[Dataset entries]
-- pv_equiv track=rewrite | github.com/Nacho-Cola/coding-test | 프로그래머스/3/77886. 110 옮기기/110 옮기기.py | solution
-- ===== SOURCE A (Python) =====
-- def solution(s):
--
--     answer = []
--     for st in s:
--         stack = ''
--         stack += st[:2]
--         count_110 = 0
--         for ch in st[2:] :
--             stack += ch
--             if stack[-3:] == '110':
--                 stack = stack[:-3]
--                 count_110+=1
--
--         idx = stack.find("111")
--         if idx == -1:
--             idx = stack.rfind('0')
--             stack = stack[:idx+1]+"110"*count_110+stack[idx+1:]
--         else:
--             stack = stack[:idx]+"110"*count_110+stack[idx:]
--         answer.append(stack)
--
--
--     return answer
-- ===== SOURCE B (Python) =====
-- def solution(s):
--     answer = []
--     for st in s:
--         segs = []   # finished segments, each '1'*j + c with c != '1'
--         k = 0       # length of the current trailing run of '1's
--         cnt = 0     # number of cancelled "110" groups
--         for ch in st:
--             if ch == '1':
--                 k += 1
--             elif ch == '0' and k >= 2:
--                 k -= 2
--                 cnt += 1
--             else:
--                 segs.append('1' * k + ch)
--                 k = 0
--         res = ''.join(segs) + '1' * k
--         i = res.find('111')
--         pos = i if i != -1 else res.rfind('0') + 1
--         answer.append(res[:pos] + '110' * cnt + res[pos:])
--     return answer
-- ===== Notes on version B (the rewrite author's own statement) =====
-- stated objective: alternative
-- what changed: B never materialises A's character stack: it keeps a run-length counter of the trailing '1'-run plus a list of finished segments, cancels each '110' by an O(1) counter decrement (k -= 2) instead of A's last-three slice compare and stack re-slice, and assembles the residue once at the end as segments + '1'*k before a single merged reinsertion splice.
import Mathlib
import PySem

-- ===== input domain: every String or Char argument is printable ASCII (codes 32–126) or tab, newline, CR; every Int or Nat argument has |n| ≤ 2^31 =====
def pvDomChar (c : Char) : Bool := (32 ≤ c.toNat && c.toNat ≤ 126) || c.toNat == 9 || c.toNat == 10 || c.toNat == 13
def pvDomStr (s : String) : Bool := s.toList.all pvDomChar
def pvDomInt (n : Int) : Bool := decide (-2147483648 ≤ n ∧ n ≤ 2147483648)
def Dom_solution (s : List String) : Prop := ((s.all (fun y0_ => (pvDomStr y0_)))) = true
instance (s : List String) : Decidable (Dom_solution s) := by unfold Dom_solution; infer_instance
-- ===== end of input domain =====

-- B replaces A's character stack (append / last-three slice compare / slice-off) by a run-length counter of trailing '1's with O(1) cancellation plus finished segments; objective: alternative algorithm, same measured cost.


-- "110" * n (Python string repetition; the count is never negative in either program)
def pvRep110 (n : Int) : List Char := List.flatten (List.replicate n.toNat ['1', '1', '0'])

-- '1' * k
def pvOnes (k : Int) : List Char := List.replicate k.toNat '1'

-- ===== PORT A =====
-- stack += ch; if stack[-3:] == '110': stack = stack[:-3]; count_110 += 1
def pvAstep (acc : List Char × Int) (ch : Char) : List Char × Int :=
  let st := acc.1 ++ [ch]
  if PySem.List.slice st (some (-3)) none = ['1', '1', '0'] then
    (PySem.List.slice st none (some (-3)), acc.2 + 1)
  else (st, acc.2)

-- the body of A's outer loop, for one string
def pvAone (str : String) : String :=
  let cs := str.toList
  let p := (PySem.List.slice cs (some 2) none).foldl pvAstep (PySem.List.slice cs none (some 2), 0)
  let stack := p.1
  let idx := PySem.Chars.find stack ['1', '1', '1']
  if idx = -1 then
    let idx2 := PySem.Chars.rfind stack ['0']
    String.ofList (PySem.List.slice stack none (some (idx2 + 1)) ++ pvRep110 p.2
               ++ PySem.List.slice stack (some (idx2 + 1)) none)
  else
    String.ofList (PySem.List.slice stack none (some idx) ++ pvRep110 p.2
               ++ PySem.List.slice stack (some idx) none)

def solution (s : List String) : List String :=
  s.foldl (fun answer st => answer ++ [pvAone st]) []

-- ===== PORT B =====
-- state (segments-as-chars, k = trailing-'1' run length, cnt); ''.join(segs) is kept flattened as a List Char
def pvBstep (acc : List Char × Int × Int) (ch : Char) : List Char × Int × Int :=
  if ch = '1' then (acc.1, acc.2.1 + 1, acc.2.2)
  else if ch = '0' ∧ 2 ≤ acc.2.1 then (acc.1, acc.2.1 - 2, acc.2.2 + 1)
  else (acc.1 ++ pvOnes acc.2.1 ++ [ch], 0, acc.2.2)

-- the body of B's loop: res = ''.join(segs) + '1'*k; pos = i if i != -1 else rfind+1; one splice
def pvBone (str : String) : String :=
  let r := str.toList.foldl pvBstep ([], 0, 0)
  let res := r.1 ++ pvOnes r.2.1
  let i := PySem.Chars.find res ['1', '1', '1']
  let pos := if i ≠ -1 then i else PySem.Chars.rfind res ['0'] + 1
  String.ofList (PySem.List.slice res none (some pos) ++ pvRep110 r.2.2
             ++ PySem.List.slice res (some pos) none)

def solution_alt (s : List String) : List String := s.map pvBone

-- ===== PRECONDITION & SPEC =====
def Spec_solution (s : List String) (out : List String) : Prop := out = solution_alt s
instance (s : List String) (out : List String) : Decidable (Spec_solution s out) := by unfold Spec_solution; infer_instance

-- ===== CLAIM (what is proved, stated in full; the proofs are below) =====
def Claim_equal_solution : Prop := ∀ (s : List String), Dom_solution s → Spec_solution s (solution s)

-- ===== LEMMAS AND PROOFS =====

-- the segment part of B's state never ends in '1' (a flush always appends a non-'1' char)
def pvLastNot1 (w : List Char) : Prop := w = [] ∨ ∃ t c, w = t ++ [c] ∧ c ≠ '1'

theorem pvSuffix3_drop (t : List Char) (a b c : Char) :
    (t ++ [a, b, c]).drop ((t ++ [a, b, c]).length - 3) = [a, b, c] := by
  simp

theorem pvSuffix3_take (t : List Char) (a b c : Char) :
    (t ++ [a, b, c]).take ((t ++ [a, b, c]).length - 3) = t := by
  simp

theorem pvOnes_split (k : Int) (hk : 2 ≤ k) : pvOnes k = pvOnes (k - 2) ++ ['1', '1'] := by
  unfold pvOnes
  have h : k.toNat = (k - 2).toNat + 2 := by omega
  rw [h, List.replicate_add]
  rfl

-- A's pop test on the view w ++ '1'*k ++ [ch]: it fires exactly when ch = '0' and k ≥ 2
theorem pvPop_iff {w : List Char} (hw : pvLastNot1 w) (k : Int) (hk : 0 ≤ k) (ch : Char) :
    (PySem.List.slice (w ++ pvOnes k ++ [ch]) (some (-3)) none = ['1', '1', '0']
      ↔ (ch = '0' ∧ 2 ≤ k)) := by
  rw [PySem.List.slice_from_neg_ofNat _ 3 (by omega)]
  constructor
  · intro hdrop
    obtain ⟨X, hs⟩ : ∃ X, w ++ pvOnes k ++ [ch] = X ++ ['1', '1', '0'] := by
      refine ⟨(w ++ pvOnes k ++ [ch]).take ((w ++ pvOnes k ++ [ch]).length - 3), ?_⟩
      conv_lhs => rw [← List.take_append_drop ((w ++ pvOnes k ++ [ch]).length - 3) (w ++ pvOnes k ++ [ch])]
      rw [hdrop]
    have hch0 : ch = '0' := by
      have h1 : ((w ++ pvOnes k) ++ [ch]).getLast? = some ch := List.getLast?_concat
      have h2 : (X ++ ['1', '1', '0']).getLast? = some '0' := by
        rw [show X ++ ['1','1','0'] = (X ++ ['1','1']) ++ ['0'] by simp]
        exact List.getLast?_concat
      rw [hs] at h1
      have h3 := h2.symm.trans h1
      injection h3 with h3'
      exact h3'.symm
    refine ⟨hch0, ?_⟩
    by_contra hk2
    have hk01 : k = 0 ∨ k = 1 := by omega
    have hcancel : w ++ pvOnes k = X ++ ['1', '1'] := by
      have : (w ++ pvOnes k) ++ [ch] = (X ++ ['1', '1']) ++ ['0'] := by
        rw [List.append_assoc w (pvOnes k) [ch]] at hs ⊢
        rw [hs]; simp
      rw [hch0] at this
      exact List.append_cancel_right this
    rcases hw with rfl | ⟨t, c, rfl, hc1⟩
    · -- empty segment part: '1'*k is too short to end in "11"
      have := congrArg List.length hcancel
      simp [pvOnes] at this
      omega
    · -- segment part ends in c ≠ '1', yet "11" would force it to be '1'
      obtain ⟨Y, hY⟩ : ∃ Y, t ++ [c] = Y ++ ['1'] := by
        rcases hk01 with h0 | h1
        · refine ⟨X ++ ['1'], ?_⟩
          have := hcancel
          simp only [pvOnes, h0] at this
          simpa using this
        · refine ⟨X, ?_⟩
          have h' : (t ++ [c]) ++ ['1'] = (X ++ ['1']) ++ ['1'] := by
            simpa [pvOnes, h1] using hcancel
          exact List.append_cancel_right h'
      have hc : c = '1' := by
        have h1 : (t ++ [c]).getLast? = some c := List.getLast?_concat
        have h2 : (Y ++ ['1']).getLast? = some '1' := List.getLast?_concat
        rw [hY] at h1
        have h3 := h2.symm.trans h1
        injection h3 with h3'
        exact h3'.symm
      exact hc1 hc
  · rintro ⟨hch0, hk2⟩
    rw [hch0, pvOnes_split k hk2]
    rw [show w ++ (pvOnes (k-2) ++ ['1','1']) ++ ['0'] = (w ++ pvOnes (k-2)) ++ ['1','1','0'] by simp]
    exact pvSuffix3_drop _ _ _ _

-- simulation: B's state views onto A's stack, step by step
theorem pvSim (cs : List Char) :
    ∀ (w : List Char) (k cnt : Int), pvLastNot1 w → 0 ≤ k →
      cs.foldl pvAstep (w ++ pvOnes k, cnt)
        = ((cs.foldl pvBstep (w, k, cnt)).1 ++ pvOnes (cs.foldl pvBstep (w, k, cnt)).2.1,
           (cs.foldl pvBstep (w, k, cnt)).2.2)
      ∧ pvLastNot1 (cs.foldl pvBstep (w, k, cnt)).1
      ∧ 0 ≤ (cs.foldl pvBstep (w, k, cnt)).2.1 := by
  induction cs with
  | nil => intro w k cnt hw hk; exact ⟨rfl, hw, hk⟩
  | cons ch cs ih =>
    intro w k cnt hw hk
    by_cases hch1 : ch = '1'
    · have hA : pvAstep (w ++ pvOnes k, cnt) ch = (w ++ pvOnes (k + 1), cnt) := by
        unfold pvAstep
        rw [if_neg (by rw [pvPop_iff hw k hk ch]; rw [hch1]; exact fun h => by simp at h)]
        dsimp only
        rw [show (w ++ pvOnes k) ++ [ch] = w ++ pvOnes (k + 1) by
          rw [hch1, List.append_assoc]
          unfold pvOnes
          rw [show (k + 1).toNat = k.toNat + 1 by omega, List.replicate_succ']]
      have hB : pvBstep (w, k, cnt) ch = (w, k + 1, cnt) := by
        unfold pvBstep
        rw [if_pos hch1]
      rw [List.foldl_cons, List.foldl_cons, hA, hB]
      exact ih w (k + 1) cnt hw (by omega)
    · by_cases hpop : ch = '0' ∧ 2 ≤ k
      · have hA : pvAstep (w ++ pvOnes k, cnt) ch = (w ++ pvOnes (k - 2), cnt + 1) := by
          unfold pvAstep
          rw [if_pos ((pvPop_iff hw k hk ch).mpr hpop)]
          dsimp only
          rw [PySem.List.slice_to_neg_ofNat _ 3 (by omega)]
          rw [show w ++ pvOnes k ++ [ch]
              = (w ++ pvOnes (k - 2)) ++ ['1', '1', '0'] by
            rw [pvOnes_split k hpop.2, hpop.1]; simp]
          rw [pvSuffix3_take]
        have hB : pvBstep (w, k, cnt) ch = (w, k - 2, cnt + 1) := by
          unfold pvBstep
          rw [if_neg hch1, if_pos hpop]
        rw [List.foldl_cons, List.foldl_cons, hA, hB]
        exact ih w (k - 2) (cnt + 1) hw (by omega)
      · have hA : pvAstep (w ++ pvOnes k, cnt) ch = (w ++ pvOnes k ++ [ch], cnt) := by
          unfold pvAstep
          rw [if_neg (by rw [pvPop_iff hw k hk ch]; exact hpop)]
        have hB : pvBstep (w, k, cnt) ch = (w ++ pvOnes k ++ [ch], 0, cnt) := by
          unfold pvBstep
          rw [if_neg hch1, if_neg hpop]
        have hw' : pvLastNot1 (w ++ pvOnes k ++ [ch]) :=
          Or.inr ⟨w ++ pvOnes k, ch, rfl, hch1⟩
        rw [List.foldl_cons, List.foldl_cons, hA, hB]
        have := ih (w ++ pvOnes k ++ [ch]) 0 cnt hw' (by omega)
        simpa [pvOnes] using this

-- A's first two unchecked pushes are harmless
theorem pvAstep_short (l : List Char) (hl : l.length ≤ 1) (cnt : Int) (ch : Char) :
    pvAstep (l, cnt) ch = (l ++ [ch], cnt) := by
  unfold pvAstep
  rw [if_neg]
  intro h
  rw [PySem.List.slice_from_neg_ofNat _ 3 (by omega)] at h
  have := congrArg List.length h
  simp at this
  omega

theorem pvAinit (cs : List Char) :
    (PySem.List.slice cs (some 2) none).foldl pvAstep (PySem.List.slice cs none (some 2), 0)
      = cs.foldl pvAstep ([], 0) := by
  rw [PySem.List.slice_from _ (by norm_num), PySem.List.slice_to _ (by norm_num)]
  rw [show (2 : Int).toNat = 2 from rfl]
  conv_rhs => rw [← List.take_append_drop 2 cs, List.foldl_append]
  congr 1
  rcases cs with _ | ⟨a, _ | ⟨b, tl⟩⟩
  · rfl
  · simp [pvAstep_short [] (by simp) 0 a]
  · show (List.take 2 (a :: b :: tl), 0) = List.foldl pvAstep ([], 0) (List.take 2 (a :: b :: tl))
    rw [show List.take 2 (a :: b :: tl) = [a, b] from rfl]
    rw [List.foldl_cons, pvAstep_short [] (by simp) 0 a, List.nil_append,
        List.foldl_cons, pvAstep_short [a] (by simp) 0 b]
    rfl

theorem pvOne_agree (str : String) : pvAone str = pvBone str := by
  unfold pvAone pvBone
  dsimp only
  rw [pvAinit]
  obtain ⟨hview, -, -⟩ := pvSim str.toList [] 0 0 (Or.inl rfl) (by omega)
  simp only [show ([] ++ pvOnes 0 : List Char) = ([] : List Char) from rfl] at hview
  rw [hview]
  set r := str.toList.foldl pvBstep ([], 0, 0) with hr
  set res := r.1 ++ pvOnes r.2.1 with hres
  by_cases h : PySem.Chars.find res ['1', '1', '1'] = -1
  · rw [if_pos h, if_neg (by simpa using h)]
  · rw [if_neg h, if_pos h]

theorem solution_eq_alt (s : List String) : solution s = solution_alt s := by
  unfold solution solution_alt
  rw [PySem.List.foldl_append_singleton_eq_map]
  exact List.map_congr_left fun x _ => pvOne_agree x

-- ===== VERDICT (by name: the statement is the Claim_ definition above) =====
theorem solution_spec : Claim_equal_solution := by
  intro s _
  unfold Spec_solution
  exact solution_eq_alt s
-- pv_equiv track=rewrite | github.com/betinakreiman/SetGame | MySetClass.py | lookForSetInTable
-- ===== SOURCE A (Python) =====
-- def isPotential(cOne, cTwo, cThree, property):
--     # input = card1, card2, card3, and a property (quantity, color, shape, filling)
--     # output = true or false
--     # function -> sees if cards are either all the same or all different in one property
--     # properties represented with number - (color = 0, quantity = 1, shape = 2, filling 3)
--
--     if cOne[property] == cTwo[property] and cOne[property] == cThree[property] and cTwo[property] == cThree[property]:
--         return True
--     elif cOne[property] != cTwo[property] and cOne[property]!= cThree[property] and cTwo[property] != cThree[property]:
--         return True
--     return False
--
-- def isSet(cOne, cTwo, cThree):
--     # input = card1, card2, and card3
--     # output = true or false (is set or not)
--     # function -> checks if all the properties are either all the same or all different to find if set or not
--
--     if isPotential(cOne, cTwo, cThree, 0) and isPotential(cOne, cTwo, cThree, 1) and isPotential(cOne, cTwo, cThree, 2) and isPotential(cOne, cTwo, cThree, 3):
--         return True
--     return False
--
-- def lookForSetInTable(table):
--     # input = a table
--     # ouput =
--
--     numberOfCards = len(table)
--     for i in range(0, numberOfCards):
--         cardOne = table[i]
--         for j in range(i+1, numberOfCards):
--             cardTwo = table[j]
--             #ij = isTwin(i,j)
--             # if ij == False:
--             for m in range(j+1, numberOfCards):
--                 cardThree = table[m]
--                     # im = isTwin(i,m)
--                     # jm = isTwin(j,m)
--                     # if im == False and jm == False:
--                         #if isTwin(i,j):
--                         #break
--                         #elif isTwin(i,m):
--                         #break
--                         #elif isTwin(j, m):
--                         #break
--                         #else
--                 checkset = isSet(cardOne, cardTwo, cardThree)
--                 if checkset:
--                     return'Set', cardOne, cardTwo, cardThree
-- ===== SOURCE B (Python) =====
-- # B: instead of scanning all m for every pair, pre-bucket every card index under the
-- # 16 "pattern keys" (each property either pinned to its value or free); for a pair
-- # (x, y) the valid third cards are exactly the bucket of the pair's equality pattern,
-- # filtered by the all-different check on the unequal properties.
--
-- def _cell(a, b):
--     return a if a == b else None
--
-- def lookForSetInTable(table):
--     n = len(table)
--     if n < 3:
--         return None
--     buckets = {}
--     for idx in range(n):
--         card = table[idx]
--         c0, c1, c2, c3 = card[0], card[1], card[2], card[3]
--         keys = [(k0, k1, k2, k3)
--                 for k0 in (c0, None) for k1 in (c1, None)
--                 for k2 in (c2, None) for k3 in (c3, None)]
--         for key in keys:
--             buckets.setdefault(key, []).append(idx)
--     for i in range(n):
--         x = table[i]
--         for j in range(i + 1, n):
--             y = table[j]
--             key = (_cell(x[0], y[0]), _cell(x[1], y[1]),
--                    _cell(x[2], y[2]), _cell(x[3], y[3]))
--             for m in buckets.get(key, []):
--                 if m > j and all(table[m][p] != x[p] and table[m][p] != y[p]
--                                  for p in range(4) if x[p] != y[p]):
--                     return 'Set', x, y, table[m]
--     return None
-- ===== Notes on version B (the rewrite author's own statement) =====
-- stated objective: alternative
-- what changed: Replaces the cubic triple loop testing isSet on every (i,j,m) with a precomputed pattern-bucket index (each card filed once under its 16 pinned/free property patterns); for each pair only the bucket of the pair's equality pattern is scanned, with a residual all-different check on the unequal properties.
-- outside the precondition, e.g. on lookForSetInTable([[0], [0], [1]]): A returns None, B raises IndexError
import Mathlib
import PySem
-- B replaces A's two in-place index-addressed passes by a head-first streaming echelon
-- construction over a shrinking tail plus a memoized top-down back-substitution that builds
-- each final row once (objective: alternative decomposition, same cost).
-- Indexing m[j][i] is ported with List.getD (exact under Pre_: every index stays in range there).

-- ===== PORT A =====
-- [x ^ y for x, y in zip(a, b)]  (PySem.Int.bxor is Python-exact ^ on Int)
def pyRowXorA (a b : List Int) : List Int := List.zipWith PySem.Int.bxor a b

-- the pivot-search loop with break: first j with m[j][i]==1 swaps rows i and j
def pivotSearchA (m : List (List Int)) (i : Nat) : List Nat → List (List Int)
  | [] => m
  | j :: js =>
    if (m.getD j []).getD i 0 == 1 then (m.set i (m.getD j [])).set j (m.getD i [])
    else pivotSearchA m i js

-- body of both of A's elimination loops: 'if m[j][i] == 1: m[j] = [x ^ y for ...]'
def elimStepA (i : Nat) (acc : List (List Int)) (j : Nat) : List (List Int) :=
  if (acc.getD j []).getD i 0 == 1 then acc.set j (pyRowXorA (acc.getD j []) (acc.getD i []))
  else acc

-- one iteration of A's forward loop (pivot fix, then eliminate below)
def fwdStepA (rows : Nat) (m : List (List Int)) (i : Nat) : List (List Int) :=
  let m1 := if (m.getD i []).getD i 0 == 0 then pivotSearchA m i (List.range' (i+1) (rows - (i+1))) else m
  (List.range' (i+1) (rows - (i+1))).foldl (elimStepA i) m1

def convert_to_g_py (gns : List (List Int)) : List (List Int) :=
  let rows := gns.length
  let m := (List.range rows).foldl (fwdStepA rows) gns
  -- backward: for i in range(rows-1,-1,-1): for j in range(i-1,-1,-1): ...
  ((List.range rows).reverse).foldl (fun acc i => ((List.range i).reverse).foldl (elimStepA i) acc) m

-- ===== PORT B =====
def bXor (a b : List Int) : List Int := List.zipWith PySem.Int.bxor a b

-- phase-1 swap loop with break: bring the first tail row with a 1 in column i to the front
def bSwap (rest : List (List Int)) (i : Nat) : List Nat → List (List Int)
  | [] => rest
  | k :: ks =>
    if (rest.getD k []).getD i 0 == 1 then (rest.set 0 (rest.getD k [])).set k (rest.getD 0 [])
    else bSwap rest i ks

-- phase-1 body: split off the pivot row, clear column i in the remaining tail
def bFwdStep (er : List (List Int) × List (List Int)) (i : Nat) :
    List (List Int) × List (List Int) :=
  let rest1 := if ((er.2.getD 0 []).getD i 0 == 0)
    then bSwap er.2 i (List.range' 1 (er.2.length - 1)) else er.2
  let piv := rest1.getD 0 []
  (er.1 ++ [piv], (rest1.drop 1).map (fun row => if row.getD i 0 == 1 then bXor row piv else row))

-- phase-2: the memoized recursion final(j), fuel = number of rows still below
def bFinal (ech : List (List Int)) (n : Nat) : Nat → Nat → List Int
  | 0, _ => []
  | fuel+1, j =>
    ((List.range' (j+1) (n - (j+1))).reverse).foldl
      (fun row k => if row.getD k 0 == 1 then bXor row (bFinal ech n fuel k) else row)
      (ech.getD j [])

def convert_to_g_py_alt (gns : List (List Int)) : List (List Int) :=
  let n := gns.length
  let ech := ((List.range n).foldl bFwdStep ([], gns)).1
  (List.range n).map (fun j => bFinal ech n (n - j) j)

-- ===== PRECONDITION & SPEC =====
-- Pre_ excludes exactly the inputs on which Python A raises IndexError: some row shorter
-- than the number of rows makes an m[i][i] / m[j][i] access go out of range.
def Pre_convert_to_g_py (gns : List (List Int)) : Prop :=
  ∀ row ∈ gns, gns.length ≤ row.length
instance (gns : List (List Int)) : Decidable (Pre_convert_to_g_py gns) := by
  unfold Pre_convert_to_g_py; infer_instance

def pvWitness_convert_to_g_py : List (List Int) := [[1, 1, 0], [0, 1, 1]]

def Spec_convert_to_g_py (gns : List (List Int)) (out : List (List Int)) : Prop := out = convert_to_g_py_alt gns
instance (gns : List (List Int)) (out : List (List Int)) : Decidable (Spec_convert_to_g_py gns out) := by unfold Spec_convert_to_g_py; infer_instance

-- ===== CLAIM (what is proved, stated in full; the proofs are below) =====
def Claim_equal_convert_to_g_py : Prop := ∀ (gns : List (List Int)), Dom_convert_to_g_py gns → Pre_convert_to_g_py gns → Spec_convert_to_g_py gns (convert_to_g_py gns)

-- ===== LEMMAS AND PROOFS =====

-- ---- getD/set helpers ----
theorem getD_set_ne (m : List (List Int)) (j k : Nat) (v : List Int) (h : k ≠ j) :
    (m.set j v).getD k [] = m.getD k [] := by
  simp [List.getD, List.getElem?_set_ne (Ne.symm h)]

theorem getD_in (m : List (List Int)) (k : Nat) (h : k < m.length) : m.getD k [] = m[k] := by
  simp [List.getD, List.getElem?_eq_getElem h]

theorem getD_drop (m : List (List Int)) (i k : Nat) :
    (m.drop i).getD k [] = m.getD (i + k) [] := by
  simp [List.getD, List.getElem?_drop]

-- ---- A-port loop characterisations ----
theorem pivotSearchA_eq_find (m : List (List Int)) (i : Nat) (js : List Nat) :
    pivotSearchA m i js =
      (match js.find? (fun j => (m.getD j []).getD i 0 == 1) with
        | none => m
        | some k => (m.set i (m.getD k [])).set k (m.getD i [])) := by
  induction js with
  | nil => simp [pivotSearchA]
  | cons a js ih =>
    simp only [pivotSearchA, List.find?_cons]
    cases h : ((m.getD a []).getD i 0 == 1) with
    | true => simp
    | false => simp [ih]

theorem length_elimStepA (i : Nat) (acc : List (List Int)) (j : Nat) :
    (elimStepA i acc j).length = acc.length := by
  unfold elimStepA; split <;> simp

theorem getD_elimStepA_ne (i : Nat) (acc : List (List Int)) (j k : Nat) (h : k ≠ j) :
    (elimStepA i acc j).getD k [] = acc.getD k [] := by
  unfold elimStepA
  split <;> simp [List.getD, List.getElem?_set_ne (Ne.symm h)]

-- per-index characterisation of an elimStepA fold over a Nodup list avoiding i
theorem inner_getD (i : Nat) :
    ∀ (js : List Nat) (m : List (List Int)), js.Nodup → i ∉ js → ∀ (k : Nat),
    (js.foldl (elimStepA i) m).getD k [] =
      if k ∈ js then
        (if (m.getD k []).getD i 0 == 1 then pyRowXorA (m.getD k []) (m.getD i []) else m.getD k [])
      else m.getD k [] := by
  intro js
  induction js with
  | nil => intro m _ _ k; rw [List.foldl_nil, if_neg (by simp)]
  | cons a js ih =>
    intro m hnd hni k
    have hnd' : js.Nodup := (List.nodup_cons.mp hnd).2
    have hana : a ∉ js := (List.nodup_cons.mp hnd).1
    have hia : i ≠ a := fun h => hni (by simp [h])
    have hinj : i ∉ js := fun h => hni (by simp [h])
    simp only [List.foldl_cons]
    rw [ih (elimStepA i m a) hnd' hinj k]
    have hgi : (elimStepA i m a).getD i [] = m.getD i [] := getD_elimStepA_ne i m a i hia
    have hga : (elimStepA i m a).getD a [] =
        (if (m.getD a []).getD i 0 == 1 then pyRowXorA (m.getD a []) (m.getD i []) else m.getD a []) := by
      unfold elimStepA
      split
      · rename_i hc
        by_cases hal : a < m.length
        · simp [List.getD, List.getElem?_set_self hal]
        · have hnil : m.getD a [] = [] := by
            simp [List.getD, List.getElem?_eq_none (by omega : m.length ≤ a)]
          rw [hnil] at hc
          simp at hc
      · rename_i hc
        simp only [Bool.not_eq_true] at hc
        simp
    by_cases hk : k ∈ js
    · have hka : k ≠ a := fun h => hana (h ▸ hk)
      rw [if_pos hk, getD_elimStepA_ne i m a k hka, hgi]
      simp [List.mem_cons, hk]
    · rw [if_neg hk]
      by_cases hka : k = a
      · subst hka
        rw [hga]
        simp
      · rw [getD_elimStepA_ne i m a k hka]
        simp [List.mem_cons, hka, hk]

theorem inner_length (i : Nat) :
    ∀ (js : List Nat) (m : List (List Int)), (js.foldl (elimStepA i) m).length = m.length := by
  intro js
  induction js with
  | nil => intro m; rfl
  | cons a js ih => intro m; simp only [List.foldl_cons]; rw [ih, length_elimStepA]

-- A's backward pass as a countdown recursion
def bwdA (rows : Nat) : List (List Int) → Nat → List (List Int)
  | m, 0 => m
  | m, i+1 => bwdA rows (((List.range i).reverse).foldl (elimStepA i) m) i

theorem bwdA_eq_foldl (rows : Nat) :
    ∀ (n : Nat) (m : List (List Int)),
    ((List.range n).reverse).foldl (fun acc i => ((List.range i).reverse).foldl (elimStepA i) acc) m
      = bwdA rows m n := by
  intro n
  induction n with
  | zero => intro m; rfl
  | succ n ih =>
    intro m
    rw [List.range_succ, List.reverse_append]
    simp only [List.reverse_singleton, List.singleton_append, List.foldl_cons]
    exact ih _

### DESCRIPTION OF THE TASK
From the entries, report each line that includes the word "unequal".

### ANSWER TO THE PROBLEM
-- # filtered by the all-different check on the unequal properties.
-- what changed: Replaces the cubic triple loop testing isSet on every (i,j,m) with a precomputed pattern-bucket index (each card filed once under its 16 pinned/free property patterns); for each pair only the bucket of the pair's equality pattern is scanned, with a residual all-different check on the unequal properties.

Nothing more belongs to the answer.